WHAT TO WORK ON = Looking at the records below, please work out how many lines contain the word "indexing" and give the number alone.

-*-*-

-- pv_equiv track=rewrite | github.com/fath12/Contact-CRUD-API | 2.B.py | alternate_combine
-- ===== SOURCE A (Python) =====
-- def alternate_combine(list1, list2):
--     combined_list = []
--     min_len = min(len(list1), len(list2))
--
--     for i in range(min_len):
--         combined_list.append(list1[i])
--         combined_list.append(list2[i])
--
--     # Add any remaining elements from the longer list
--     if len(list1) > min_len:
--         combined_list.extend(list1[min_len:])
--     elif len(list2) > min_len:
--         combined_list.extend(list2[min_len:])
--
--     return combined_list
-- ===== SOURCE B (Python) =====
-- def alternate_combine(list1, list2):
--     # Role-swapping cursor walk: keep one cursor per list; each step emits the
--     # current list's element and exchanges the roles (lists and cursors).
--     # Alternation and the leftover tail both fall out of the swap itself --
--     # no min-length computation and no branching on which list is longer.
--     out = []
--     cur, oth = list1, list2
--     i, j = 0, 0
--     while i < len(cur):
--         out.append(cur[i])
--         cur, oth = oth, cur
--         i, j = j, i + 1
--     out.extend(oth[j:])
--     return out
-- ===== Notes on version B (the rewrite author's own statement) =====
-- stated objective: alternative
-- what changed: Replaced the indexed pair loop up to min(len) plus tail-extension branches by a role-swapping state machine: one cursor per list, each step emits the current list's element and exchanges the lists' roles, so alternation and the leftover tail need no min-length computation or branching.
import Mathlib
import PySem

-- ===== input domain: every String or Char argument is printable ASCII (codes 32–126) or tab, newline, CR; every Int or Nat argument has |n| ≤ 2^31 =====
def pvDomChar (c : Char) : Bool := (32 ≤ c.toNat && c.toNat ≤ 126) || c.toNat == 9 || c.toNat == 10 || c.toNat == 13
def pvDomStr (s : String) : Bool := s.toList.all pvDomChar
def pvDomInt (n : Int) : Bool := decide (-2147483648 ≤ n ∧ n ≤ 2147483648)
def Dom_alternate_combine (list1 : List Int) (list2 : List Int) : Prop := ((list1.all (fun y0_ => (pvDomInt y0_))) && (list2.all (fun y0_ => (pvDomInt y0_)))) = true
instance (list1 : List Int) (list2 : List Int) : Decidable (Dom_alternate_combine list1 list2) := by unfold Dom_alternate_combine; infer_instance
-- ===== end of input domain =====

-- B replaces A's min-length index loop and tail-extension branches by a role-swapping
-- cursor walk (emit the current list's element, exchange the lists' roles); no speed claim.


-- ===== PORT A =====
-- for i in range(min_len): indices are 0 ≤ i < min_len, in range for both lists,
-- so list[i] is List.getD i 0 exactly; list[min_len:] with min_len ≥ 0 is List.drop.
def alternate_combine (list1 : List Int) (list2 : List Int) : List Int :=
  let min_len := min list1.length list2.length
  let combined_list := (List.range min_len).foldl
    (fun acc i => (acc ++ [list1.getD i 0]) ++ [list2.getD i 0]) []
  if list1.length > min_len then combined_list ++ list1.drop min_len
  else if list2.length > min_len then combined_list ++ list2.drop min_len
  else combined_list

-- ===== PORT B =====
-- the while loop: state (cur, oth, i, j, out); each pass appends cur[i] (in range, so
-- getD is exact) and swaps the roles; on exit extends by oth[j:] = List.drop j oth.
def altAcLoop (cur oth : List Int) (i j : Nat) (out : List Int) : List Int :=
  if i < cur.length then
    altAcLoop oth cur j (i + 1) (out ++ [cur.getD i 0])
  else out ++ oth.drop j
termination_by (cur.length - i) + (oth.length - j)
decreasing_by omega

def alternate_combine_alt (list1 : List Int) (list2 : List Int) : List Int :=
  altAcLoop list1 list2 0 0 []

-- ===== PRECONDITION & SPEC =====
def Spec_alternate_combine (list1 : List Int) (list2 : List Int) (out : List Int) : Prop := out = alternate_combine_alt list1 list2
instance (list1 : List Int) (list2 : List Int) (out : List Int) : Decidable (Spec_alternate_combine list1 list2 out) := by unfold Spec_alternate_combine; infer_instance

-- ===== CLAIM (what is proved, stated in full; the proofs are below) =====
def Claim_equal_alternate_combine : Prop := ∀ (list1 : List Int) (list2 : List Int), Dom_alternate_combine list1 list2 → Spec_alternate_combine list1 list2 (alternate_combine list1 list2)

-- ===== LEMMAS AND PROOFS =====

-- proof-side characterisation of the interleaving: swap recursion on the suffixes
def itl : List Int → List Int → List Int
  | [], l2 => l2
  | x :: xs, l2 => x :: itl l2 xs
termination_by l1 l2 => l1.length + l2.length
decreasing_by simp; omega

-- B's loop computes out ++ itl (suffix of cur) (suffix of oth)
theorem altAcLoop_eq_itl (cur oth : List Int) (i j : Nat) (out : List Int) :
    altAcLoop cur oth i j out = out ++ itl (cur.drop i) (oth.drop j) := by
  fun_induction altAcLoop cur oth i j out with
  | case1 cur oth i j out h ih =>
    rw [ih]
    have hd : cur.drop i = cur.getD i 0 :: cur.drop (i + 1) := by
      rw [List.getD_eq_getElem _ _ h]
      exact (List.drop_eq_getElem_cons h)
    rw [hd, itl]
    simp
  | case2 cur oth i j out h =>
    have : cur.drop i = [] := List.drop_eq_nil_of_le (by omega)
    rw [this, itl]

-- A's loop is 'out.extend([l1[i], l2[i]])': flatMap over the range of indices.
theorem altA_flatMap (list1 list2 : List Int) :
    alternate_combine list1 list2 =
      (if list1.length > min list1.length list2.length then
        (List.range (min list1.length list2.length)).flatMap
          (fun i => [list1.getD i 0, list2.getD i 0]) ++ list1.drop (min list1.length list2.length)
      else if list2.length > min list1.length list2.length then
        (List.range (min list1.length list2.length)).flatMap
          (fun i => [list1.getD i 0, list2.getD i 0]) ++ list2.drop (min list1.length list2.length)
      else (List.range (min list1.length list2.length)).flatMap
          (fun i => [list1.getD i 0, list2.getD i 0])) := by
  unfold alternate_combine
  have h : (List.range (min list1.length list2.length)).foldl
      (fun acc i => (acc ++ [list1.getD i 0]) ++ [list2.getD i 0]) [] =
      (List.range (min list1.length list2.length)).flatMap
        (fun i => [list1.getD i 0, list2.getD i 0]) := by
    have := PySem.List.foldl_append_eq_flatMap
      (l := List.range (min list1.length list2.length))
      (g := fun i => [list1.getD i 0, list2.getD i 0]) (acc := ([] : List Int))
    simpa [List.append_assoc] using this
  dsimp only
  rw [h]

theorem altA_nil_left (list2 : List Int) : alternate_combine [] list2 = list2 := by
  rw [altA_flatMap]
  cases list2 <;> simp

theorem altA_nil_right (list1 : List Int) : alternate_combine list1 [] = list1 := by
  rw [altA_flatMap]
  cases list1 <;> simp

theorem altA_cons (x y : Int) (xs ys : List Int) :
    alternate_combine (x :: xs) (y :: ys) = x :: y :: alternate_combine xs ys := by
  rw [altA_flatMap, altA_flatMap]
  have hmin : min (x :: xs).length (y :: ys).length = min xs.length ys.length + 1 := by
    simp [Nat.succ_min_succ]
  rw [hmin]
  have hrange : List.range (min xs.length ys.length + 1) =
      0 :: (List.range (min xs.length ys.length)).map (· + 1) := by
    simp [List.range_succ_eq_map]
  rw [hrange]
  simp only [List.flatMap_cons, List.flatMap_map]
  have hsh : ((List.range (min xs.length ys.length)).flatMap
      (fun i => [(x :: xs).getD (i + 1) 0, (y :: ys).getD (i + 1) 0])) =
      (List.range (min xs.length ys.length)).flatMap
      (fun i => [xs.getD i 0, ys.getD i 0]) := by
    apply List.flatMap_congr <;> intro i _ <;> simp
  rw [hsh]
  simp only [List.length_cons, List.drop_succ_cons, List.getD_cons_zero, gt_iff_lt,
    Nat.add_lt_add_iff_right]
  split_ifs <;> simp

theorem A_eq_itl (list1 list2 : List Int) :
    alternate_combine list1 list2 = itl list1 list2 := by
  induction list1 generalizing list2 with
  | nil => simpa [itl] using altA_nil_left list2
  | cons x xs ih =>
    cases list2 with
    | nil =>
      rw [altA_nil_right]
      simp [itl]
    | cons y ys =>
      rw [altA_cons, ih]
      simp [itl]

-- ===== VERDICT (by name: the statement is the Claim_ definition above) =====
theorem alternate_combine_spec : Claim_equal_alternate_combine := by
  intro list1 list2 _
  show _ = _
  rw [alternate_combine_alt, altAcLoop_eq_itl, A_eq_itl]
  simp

-*-*-

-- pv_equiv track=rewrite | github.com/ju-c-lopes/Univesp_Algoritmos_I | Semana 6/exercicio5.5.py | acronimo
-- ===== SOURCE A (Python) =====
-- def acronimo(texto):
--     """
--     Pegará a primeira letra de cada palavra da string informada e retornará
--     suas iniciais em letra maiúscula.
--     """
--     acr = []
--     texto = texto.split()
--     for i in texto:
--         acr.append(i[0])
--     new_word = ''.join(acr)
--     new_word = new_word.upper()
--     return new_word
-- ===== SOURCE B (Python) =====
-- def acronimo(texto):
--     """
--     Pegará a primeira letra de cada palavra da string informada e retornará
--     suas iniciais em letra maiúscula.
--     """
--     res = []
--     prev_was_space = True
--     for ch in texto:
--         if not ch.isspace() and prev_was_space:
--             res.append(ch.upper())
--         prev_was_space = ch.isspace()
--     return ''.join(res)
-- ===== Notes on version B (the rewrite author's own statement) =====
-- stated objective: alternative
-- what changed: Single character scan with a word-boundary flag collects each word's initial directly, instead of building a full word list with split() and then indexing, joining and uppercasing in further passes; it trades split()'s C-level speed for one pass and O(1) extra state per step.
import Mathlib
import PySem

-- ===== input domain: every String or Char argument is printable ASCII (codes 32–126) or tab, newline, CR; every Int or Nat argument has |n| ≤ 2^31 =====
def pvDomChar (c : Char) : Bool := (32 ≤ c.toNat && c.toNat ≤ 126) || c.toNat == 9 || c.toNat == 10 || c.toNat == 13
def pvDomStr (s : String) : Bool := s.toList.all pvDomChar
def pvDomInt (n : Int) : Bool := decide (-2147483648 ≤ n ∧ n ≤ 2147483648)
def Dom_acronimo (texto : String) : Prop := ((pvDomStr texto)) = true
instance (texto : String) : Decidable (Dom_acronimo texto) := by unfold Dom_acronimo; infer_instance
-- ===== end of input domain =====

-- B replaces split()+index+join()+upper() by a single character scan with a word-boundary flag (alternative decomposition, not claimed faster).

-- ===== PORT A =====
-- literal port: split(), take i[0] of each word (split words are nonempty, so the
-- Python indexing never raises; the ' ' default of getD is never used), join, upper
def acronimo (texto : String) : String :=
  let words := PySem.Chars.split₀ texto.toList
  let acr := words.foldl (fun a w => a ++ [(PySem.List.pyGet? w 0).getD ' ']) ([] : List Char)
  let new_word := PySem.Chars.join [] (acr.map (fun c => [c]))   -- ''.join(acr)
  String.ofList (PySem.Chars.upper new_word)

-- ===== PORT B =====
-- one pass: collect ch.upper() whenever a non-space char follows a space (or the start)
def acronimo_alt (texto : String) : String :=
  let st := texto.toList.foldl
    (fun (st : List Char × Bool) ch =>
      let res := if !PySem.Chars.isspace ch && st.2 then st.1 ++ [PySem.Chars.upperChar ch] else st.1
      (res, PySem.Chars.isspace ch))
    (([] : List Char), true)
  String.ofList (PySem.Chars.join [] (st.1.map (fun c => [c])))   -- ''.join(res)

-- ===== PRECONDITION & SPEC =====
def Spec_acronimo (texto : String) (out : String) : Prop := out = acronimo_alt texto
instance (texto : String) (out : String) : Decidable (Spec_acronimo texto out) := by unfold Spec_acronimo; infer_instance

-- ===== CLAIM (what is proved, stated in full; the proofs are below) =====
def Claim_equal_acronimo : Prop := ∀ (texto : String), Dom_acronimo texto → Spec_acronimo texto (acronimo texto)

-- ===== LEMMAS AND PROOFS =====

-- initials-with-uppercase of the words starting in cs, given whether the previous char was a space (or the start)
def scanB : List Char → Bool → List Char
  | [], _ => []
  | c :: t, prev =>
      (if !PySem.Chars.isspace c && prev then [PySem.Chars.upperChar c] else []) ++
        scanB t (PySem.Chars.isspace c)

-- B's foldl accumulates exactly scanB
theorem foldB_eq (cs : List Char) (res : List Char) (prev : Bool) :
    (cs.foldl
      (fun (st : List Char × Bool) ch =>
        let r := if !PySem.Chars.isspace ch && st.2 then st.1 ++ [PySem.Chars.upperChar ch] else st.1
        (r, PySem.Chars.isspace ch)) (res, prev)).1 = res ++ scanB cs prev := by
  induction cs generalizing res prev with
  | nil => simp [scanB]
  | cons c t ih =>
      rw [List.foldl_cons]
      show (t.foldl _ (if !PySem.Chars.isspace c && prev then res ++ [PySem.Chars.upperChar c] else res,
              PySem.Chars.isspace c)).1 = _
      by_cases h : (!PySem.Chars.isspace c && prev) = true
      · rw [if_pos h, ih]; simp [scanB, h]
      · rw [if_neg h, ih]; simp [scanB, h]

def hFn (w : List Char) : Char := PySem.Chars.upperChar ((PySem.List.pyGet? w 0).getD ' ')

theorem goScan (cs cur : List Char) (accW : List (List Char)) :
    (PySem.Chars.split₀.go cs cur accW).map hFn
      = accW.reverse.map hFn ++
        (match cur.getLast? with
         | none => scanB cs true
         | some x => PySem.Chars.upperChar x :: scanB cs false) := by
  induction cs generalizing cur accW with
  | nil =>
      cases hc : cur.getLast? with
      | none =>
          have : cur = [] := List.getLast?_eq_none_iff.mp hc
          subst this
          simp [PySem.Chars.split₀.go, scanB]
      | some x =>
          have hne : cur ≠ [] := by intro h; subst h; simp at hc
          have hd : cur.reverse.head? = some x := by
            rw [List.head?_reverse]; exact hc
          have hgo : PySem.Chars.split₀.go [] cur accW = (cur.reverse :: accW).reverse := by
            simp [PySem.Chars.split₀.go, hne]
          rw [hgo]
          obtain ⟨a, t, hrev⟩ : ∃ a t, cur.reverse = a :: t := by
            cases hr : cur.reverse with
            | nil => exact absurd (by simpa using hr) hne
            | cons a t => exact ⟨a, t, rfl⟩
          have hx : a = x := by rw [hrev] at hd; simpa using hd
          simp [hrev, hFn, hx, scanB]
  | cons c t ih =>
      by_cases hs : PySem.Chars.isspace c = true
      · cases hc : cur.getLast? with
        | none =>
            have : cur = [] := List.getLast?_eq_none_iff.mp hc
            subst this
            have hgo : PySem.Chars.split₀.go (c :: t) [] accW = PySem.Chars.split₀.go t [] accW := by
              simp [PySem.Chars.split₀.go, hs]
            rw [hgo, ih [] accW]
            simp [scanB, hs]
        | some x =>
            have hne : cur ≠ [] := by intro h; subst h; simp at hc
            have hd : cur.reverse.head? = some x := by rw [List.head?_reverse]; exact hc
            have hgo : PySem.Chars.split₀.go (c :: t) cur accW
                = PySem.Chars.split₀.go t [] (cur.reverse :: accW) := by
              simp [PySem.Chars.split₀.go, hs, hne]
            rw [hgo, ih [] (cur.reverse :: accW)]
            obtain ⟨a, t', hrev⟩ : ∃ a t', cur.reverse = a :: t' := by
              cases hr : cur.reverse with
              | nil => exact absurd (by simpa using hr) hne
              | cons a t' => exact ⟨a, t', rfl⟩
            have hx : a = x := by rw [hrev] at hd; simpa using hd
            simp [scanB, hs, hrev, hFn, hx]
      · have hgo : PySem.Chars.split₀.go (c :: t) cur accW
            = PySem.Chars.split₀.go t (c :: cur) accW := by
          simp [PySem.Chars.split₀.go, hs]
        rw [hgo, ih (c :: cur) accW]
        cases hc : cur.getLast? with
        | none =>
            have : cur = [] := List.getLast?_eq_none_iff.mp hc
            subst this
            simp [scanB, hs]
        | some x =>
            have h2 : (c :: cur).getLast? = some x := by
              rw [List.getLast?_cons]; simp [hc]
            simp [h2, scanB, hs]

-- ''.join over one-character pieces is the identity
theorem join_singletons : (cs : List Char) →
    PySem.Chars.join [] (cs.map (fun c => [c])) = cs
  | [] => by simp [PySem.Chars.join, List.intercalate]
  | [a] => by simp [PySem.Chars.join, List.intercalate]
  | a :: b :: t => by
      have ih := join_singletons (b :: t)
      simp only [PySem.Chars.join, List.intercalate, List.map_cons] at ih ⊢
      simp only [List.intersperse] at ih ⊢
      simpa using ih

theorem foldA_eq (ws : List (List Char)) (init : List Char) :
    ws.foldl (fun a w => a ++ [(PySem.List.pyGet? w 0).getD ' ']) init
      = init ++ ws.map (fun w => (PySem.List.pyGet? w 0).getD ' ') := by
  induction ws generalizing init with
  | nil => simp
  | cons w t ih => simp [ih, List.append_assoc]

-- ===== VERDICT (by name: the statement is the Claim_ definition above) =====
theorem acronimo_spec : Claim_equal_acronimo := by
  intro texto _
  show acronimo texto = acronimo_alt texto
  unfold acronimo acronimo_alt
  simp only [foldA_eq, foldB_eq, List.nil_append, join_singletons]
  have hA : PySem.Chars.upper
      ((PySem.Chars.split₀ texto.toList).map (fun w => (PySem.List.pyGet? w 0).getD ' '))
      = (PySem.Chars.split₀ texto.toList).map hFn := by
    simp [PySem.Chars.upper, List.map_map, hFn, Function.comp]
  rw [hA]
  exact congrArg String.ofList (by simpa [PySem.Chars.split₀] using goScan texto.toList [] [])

-*-*-

RESPONSE TO THE TASK = 2